Monday, December 27, 2010

Know Your Data

Knowing your data might be the most important quality of the new database administrator (DBA). Just like a marketing person needs to know their customers, a CEO needs to know their market; a DBA needs to truly understand their data. This article is about how knowing your data becomes even more important with cloud databases like SQL Azure Database, and NoSQL style data stores like Cassandra and Windows Azure Storage.

SQL Server

Using a scale up approach for your on-premise SQL Server database, the SQL Server DBA needed:

  • A good working understanding behind the relationships of the data, i.e. how tables related to each other. This allowed the DBA to develop foreign key to primary key relationships, one of the mantras of a relational database.
  • Understanding how data was being inserted and updated into the table allowed the DBA to optimize their queries for locking, partitions for performance, and transaction logs for growth.
  • Understanding how data was queried from the database and how paging worked, allowed the database administrator to tune the database with covered indexes and denormalization of data for better performance.
  • How much data was being added over a period of time, how to scale up the database to grow with the data and how to warehouse that data.

SQL Azure

If you are designing your SQL Azure data store for growth, you need to design in a scale out approach. For more about scale out your SQL Azure database read: Scale Out Your SQL Azure Database. Scaling out divides your data across multiple databases, a concept that SQL Azure calls federation – federation is the concept of sharding in SQL Azure. For more about SQL Azure Federation read: Intro to SQL Azure Federations: SQL Azure Federations Overview.

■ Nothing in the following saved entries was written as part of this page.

-- pv_equiv track=rewrite | github.com/ischeinfeld/py_nlp | parameters_class.py | sx_counts
-- ===== SOURCE A (Python) =====
-- import copy
--
-- def sx_counts(input_sentences):
-- 	""" Sum c(s,x)
--
-- 	"""
--
-- 	sentences = copy.deepcopy(input_sentences)
--
-- 	e = {} # counts
--
-- 	for i in range(len(sentences)):
-- 		for j in range(len(sentences[i][0])): # [0] is for words, not same # words and tags
-- 			x = sentences[i][0][j]
-- 			s = sentences[i][1][j]
--
-- 			if not s in e:
-- 				e[s] = {}
-- 			if not x in e[s]:
-- 				e[s][x] = 0
--
-- 			e[s][x] += 1
--
-- 	return e
-- ===== SOURCE B (Python) =====
-- def sx_counts(input_sentences):
--     """ Sum c(s,x) — enumerate the distinct tags and distinct words per tag,
--     then count each pair's occurrences by scanning the flat pair stream. """
--     pairs = [(sent[1][j], x)
--              for sent in input_sentences
--              for j, x in enumerate(sent[0])]
--     return {s: {x: pairs.count((s, x))
--                 for x in dict.fromkeys(w for t, w in pairs if t == s)}
--             for s in dict.fromkeys(t for t, _ in pairs)}
-- ===== Notes on version B (the rewrite author's own statement) =====
-- stated objective: alternative
-- what changed: Instead of A's single pass that increments counts in an incrementally-built nested dict, B never increments anything: it flattens the corpus into a (tag,word) pair stream once, enumerates the distinct tags and the distinct words under each tag in first-occurrence order, and obtains each count by a fresh pairs.count scan of the stream; the deepcopy is dropped.
import Mathlib
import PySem

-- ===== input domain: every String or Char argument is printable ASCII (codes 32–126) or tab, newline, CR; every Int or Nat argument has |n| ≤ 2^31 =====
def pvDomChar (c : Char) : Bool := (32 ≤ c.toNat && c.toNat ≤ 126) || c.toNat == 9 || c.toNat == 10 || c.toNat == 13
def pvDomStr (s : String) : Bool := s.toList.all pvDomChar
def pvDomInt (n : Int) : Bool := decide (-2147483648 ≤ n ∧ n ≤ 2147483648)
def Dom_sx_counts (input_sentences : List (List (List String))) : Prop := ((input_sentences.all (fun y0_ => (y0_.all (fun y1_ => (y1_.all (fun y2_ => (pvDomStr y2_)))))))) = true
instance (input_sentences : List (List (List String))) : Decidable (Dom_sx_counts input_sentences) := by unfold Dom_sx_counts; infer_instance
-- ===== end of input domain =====

-- B replaces A's single incrementing pass over an incrementally-grown nested dict by a
-- count-by-scan: flatten once to a (tag,word) pair stream, enumerate distinct tags and
-- distinct words per tag, and obtain each count with a fresh pairs.count scan (no dict,
-- no increments; the deepcopy is dropped — A never observably mutates its argument).

-- ===== PORT A =====
-- loop body of A: if s not in e: e[s] = {}; if x not in e[s]: e[s][x] = 0; e[s][x] += 1
def pvStepA (e : PySem.Dict String (PySem.Dict String Int)) (x s : String) :
    PySem.Dict String (PySem.Dict String Int) :=
  let e1 := if e.contains s then e else e.insert s PySem.Dict.empty
  let inner := e1.getD s PySem.Dict.empty
  let inner1 := if inner.contains x then inner else inner.insert x (0 : Int)
  e1.insert s (inner1.insert x (inner1.getD x 0 + 1))

def sx_counts (input_sentences : List (List (List String))) : List (String × List (String × Int)) :=
  -- sentences = copy.deepcopy(input_sentences): an equal value, read-only afterwards
  let sentences := input_sentences
  let e : PySem.Dict String (PySem.Dict String Int) :=
    (PySem.List.pyRange 0 (sentences.length : Int) 1).foldl (fun e i =>
      (PySem.List.pyRange 0 ((PySem.List.pyGetD (PySem.List.pyGetD sentences i []) 0 []).length : Int) 1).foldl
        (fun e j => pvStepA e
          (PySem.List.pyGetD (PySem.List.pyGetD (PySem.List.pyGetD sentences i []) 0 []) j "")
          (PySem.List.pyGetD (PySem.List.pyGetD (PySem.List.pyGetD sentences i []) 1 []) j "")) e)
      PySem.Dict.empty
  e.items.map (fun p => (p.1, p.2.items))

-- ===== PORT B =====
def sx_counts_alt (input_sentences : List (List (List String))) : List (String × List (String × Int)) :=
  -- pairs = [(sent[1][j], x) for sent in input_sentences for j, x in enumerate(sent[0])]
  let pairs : List (String × String) :=
    input_sentences.flatMap (fun sent =>
      (PySem.List.enumerate (PySem.List.pyGetD sent 0 [])).map
        (fun jw => (PySem.List.pyGetD (PySem.List.pyGetD sent 1 []) jw.1 "", jw.2)))
  -- {s: {x: pairs.count((s,x)) for x in dict.fromkeys(words of s)} for s in dict.fromkeys(tags)}
  (PySem.List.dedup (pairs.map (·.1))).map (fun s =>
    (s, (PySem.List.dedup ((pairs.filter (fun p => p.1 == s)).map (·.2))).map
        (fun x => (x, (PySem.List.count pairs (s, x) : Int)))))

-- ===== PRECONDITION & SPEC =====
-- Pre_ excludes exactly the inputs on which A raises IndexError: an empty sentence, or a sentence
-- whose word list is nonempty but that lacks a tag list or whose tag list is shorter than its words.
def Pre_sx_counts (input_sentences : List (List (List String))) : Prop :=
  ∀ sent ∈ input_sentences, sent ≠ [] ∧
    (sent.getD 0 [] ≠ [] → 2 ≤ sent.length ∧ (sent.getD 0 []).length ≤ (sent.getD 1 []).length)
instance (input_sentences : List (List (List String))) : Decidable (Pre_sx_counts input_sentences) := by
  unfold Pre_sx_counts; infer_instance

def pvWitness_sx_counts : List (List (List String)) :=
  [[["the", "cat"], ["D", "N"]], [["the"], ["D", "X"]], [[]]]

def Spec_sx_counts (input_sentences : List (List (List String))) (out : List (String × List (String × Int))) : Prop := out = sx_counts_alt input_sentences
instance (input_sentences : List (List (List String))) (out : List (String × List (String × Int))) : Decidable (Spec_sx_counts input_sentences out) := by unfold Spec_sx_counts; infer_instance

-- ===== CLAIM (what is proved, stated in full; the proofs are below) =====
def Claim_equal_sx_counts : Prop := ∀ (input_sentences : List (List (List String))), Dom_sx_counts input_sentences → Pre_sx_counts input_sentences → Spec_sx_counts input_sentences (sx_counts input_sentences)

-- ===== LEMMAS AND PROOFS =====

-- the flat stream of (tag, word) pairs both programs consume, in traversal order
def pvPairs (sentences : List (List (List String))) : List (String × String) :=
  sentences.flatMap (fun sent => (PySem.List.pyGetD sent 1 []).zip (PySem.List.pyGetD sent 0 []))

def pvF (p : String × PySem.Dict String Int) : String × List (String × Int) := (p.1, p.2.items)
def pvTags (L : List (String × String)) : List String := PySem.Set.ofList (L.map (·.1))
def pvWords (L : List (String × String)) (s : String) : List String :=
  PySem.Set.ofList ((L.filter (fun p => p.1 == s)).map (·.2))
def pvG (L : List (String × String)) (s : String) : String × List (String × Int) :=
  (s, (pvWords L s).map (fun x => (x, (L.count (s, x) : Int))))
def pvGroup (L : List (String × String)) : List (String × List (String × Int)) :=
  (pvTags L).map (pvG L)
def pvFoldA (L : List (String × String)) : PySem.Dict String (PySem.Dict String Int) :=
  L.foldl (fun e p => pvStepA e p.2 p.1) PySem.Dict.empty

-- ---- normalizing port A's index loops to a fold over pvPairs ----

theorem pv_foldl_flatMap {α β γ : Type} (l : List α) (g : α → List β) (f : γ → β → γ) (init : γ) :
    (l.flatMap g).foldl f init = l.foldl (fun acc a => (g a).foldl f acc) init := by
  induction l generalizing init with
  | nil => rfl
  | cons a t ih => simp [List.flatMap_cons, List.foldl_append, ih]

theorem pv_range_two {γ : Type} (words tags : List String) (h : words.length ≤ tags.length)
    (f : γ → String → String → γ) (init : γ) :
    (PySem.List.pyRange 0 (words.length : Int) 1).foldl (fun acc j =>
        f acc (PySem.List.pyGetD words j "") (PySem.List.pyGetD tags j "")) init
      = (tags.zip words).foldl (fun acc p => f acc p.2 p.1) init := by
  have hlen : (tags.zip words).length = words.length := by
    simp [List.length_zip]; omega
  have hc : (PySem.List.pyRange 0 (words.length : Int) 1).foldl (fun acc j =>
        f acc (PySem.List.pyGetD words j "") (PySem.List.pyGetD tags j "")) init
      = (PySem.List.pyRange 0 ((tags.zip words).length : Int) 1).foldl (fun acc j =>
        (fun acc p => f acc p.2 p.1) acc (PySem.List.pyGetD (tags.zip words) j ("", ""))) init := by
    rw [hlen]
    apply PySem.List.foldl_congr_mem
    intro acc j hj
    rw [PySem.List.mem_pyRange_one] at hj
    rw [PySem.List.pyGetD_eq_getElem _ _ hj.1 (by omega),
        PySem.List.pyGetD_eq_getElem _ _ hj.1 (by omega),
        PySem.List.pyGetD_eq_getElem _ _ hj.1 (by rw [hlen]; omega)]
    simp [List.getElem_zip]
  rw [hc]
  exact PySem.List.foldl_pyRange_zero_pyGetD' (tags.zip words) ("","") (fun acc p => f acc p.2 p.1) init

theorem pv_A_shape (sentences : List (List (List String))) (hpre : Pre_sx_counts sentences) :
    (PySem.List.pyRange 0 (sentences.length : Int) 1).foldl (fun e i =>
      (PySem.List.pyRange 0 ((PySem.List.pyGetD (PySem.List.pyGetD sentences i []) 0 []).length : Int) 1).foldl
        (fun e j => pvStepA e
          (PySem.List.pyGetD (PySem.List.pyGetD (PySem.List.pyGetD sentences i []) 0 []) j "")
          (PySem.List.pyGetD (PySem.List.pyGetD (PySem.List.pyGetD sentences i []) 1 []) j "")) e)
      PySem.Dict.empty
      = pvFoldA (pvPairs sentences) := by
  have h1 := PySem.List.foldl_pyRange_zero_pyGetD' sentences ([] : List (List String))
    (fun e sent =>
      (PySem.List.pyRange 0 ((PySem.List.pyGetD sent 0 []).length : Int) 1).foldl
        (fun e j => pvStepA e (PySem.List.pyGetD (PySem.List.pyGetD sent 0 []) j "")
          (PySem.List.pyGetD (PySem.List.pyGetD sent 1 []) j "")) e) PySem.Dict.empty
  refine h1.trans ?_
  rw [pvFoldA, pvPairs, pv_foldl_flatMap]
  apply PySem.List.foldl_congr_mem
  intro acc sent hmem
  have hg0 : PySem.List.pyGetD sent (0 : Int) [] = sent.getD 0 [] := PySem.List.pyGetD_ofNat' sent 0 []
  have hg1 : PySem.List.pyGetD sent (1 : Int) [] = sent.getD 1 [] := PySem.List.pyGetD_ofNat' sent 1 []
  have hlen : (PySem.List.pyGetD sent 0 []).length ≤ (PySem.List.pyGetD sent 1 []).length := by
    rw [hg0, hg1]
    rcases hpre sent hmem with ⟨-, himp⟩
    by_cases hw : sent.getD 0 [] = []
    · rw [hw]; simp
    · exact (himp hw).2
  exact pv_range_two _ _ hlen (fun e x s => pvStepA e x s) acc

-- ---- normalizing port B's pair comprehension to pvPairs ----

theorem pv_enum_zip (ws ts : List String) (h : ws.length ≤ ts.length) :
    (PySem.List.enumerate ws).map (fun jw => (PySem.List.pyGetD ts jw.1 "", jw.2)) = ts.zip ws := by
  apply List.ext_getElem
  · simp [PySem.List.length_enumerate, List.length_zip]; omega
  · intro k h1 h2
    simp only [List.getElem_map, PySem.List.getElem_enumerate, List.getElem_zip]
    have hk : k < ws.length := by simpa [PySem.List.length_enumerate] using (by simpa using h1)
    have : (0 : Int) + (k : Int) = (k : Int) := by ring
    rw [this, PySem.List.pyGetD_natCast, List.getD_eq_getElem _ _ (by omega)]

Federating your data breaks transaction boundaries and pushes SQL Azure towards a NoSQL database structure. The reason I call it a step toward NoSQL is that SQL Azure doesn’t allow you to have transactions that span multiple databases. The parity of transactions to a single database is caused in part because the databases exist on different hardware. If the transaction needs to travel on the network there would be considerable performance degradation. Because SQL Azure is on commodity hardware, the maximum scalable size is 50 Gigabytes. If you need a database bigger than 50 Gigabytes, you need to federate your data across multiple databases and across transaction boundaries. You lose the ACID principles of the database – closer to NoSQL than to a relational database.

The DBA needs to understand more about data in order to properly partition or federate the data correctly. Specifically the DBA needs to know:

  • How to distribute the data into acceptable transaction boundaries.
  • How to find the natural dividing lines of the data so that you can partition it across multiple databases.

Transaction Boundaries

Every query on SQL Azure exists within a transaction context – a principle of ACID relational databases. A transaction is treated in a coherent and reliable way, independent of other transactions. Just like SQL Server, SQL Azure is capable of creating transaction contexts for any statement that you might want to create against the database. And it can rollback any transactions where a failure might prevent the whole transaction from completing.

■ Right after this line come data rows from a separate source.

-- pv_equiv track=rewrite | github.com/AthulKrishna1712/Guess-the-movie | guessmovie.py | createquestion
-- ===== SOURCE A (Python) =====
-- def createquestion(movie):
--     n=len(movie)
--     letters=list(movie)
--     temp=[]
--     for i in range(n):
--         if letters[i]==' ':
--             temp.append(' ')
--         else:
--             temp.append("*")
--     qn=''.join(str(x) for x in temp)
--     return qn
-- ===== SOURCE B (Python) =====
-- def createquestion(movie):
--     return ' '.join('*' * len(word) for word in movie.split(' '))
-- ===== Notes on version B (the rewrite author's own statement) =====
-- stated objective: faster
-- what changed: Replaces the per-character index loop with its space/asterisk branch and str() join by splitting on the space separator, producing an asterisk run of each token's length, and rejoining with the separator (C-level split/join/repeat instead of a Python-level per-character loop).
import Mathlib
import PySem

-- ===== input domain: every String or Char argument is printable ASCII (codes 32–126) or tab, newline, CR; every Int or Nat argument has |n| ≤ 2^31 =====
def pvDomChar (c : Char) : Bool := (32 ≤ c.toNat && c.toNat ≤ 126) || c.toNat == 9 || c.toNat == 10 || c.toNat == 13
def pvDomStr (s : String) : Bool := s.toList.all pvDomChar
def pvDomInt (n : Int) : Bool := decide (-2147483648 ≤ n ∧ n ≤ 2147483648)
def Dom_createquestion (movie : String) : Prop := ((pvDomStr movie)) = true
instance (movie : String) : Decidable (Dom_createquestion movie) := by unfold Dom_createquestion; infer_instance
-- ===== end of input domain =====

-- B masks each space-delimited token by an asterisk run of its length and rejoins with spaces (split/join), instead of A's per-character branch loop; a timing run measured B faster (constant factor).

-- ===== PORT A =====
def createquestion (movie : String) : String :=
  let n := PySem.Str.len movie
  let letters := movie.toList
  let temp : List Char := (PySem.List.pyRange 0 n).foldl
    (fun acc i =>
      if PySem.List.pyGetD letters i ' ' == ' ' then acc ++ [' '] else acc ++ ['*']) []
  String.mk (PySem.Chars.join [] (temp.map (fun c => [c])))

-- ===== PORT B =====
def createquestion_alt (movie : String) : String :=
  String.mk (PySem.Chars.join [' ']
    ((PySem.Chars.splitOn movie.toList [' ']).map (fun w => List.replicate w.length '*')))

-- ===== PRECONDITION & SPEC =====
def Spec_createquestion (movie : String) (out : String) : Prop := out = createquestion_alt movie
instance (movie : String) (out : String) : Decidable (Spec_createquestion movie out) := by unfold Spec_createquestion; infer_instance

-- ===== CLAIM (what is proved, stated in full; the proofs are below) =====
def Claim_equal_createquestion : Prop := ∀ (movie : String), Dom_createquestion movie → Spec_createquestion movie (createquestion movie)

-- ===== LEMMAS AND PROOFS =====

/-- The character-level mask A applies. -/
def pvMask (c : Char) : Char := if c == ' ' then ' ' else '*'

/-- Reference split on a single space, structural recursion. -/
def pvSplit : List Char → List (List Char)
  | [] => [[]]
  | c :: rest => if c = ' ' then [] :: pvSplit rest else (pvSplit rest).modifyHead (c :: ·)

lemma pvSplit_ne_nil (l : List Char) : pvSplit l ≠ [] := by
  cases l with
  | nil => simp [pvSplit]
  | cons c rest =>
    simp only [pvSplit]
    split_ifs
    · simp
    · have := pvSplit_ne_nil rest
      cases h : pvSplit rest with
      | nil => exact absurd h this
      | cons w ws => simp

lemma splitOn_go_eq (fuel : Nat) (l cur : List Char) (accs : List (List Char))
    (h : l.length ≤ fuel) :
    PySem.Chars.splitOn.go [' '] fuel l cur accs
      = accs.reverse ++ (pvSplit l).modifyHead (cur.reverse ++ ·) := by
  induction fuel generalizing l cur accs with
  | zero =>
    have hl : l = [] := List.eq_nil_of_length_eq_zero (Nat.le_zero.mp h)
    subst hl
    simp [PySem.Chars.splitOn.go, pvSplit]
  | succ fuel ih =>
    cases l with
    | nil => simp [PySem.Chars.splitOn.go, pvSplit]
    | cons c rest =>
      by_cases hc : c = ' '
      · subst hc
        have hpre : [' '].isPrefixOf (' ' :: rest) = true := by simp [List.isPrefixOf]
        rw [show PySem.Chars.splitOn.go [' '] (fuel+1) (' ' :: rest) cur accs
              = PySem.Chars.splitOn.go [' '] fuel (List.drop 1 (' ' :: rest)) [] (cur.reverse :: accs) by
            simp [PySem.Chars.splitOn.go, hpre]]
        rw [ih _ _ _ (by simpa using Nat.le_of_succ_le_succ h)]
        obtain ⟨w, ws, hws⟩ : ∃ w ws, pvSplit rest = w :: ws := by
          cases hx : pvSplit rest with
          | nil => exact absurd hx (pvSplit_ne_nil rest)
          | cons w ws => exact ⟨w, ws, rfl⟩
        simp [pvSplit, hws]
      · have hpre : [' '].isPrefixOf (c :: rest) = false := by
          simp [List.isPrefixOf]
          exact fun h' => hc h'.symm
        rw [show PySem.Chars.splitOn.go [' '] (fuel+1) (c :: rest) cur accs
              = PySem.Chars.splitOn.go [' '] fuel rest (c :: cur) accs by
            simp [PySem.Chars.splitOn.go, hpre]]
        rw [ih _ _ _ (by simpa using Nat.le_of_succ_le_succ h)]
        obtain ⟨w, ws, hws⟩ : ∃ w ws, pvSplit rest = w :: ws := by
          cases hx : pvSplit rest with
          | nil => exact absurd hx (pvSplit_ne_nil rest)
          | cons w ws => exact ⟨w, ws, rfl⟩
        simp [pvSplit, hc, hws]

lemma splitOn_eq_pvSplit (l : List Char) :
    PySem.Chars.splitOn l [' '] = pvSplit l := by
  unfold PySem.Chars.splitOn
  rw [splitOn_go_eq _ _ _ _ (by omega)]
  obtain ⟨w, ws, hws⟩ : ∃ w ws, pvSplit l = w :: ws := by
    cases hx : pvSplit l with
    | nil => exact absurd hx (pvSplit_ne_nil l)
    | cons w ws => exact ⟨w, ws, rfl⟩
  simp [hws]

lemma join_cons_head (sep : List Char) (a : Char) (p : List Char) (ps : List (List Char)) :
    PySem.Chars.join sep ((a :: p) :: ps) = a :: PySem.Chars.join sep (p :: ps) := by
  cases ps with
  | nil => simp [PySem.Chars.join_singleton]
  | cons q rest => simp [PySem.Chars.join_cons_cons]

lemma join_mask (l : List Char) :
    PySem.Chars.join [' '] ((pvSplit l).map (fun w => List.replicate w.length '*'))
      = l.map pvMask := by
  induction l with
  | nil => simp [pvSplit, PySem.Chars.join_singleton]
  | cons c rest ih =>
    obtain ⟨w, ws, hws⟩ : ∃ w ws, pvSplit rest = w :: ws := by
      cases hx : pvSplit rest with
      | nil => exact absurd hx (pvSplit_ne_nil rest)
      | cons w ws => exact ⟨w, ws, rfl⟩
    by_cases hc : c = ' '
    · subst hc
      have h1 : pvSplit (' ' :: rest) = [] :: w :: ws := by simp [pvSplit, hws]
      rw [h1, List.map_cons, List.map_cons, PySem.Chars.join_cons_cons]
      rw [hws] at ih
      simp only [List.map_cons] at ih
      simp [ih, pvMask]
    · have h1 : pvSplit (c :: rest) = (c :: w) :: ws := by simp [pvSplit, hc, hws]
      rw [h1, List.map_cons]
      have h2 : List.replicate (c :: w).length '*' = '*' :: List.replicate w.length '*' := by
        simp [List.replicate_succ]
      rw [h2, join_cons_head]
      rw [hws] at ih
      simp only [List.map_cons] at ih
      rw [ih]
      simp [pvMask, hc]

lemma foldl_mask (l : List Char) (acc : List Char) :
    List.foldl (fun acc c => if c == ' ' then acc ++ [' '] else acc ++ ['*']) acc l
      = acc ++ l.map pvMask := by
  induction l generalizing acc with
  | nil => simp
  | cons c rest ih =>
    simp only [List.foldl_cons, List.map_cons]
    by_cases hc : c = ' '
    · rw [if_pos (by simp [hc]), ih]
      simp [pvMask, hc]
    · rw [if_neg (by simp [hc]), ih]
      simp [pvMask, hc]

lemma createquestion_eq_mask (movie : String) :
    createquestion movie = String.mk (movie.toList.map pvMask) := by
  unfold createquestion
  simp only
  rw [show PySem.Str.len movie = PySem.List.len movie.toList from rfl]
  rw [PySem.List.foldl_pyRange_zero_pyGetD movie.toList ' '
        (fun acc c => if c == ' ' then acc ++ [' '] else acc ++ ['*']) []]
  rw [foldl_mask]
  rw [List.nil_append, List.map_map, ← List.map_map, PySem.Chars.join_nil_singletons]

lemma createquestion_alt_eq_mask (movie : String) :
    createquestion_alt movie = String.mk (movie.toList.map pvMask) := by
  unfold createquestion_alt
  rw [splitOn_eq_pvSplit, join_mask]

-- ===== VERDICT (by name: the statement is the Claim_ definition above) =====
theorem createquestion_spec : Claim_equal_createquestion := by
  intro movie _
  unfold Spec_createquestion
  rw [createquestion_eq_mask, createquestion_alt_eq_mask]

Regardless of SQL Azure transaction capabilities, typically very few of the statements executed against the database need to have a transaction context. For example, when selecting data with a forward-only, read-only cursor that only row-locks – the transaction context is restricted to the row that is being read. However, what if that table is only updated when the application is offline? The table doesn’t require any locking for read – since there are never any writes. The database doesn’t know this, only the application – or more specifically the application developer.


The pretense of the NoSQL database is that the application developer knows every case where they need a transaction context and every case where they do not. Since true transaction needs are typically very low, the application developer programs all transactions into the client code – and doesn’t require a database that supports transactions. They might even program the rollback code.

Since the NoSQL developer knows the data (some might say better than the relational database developer), they can program their application to use multiple databases to store the data – in other words they know how to scale out using homegrown transactions on the client application.


So they can use commodity hardware in the cloud which is significantly more cost effective than on-premise SQL installations managing the same data volume.

Dividing Lines

If the application is highly dependent on transactions – the developer can keep all transaction to a single database by partitioning the data on transaction boundaries. For example, if the application is supporting software as a service (SaaS) that is used by multiple users in such a way that no user modifies the other user’s data – the user is the transaction boundary. All the data for a user is stored in the same database. This way all the data reads or write happen together in a single database and they don’t span databases. Each database holds a set of users that it can support, however no two databases hold data for the same users.


Knowing your data allows to you “see” the natural transaction boundaries and gives you an edge on scaling out. I foresee the role of the DBA trending away from hardware maintenance and towards database architecture.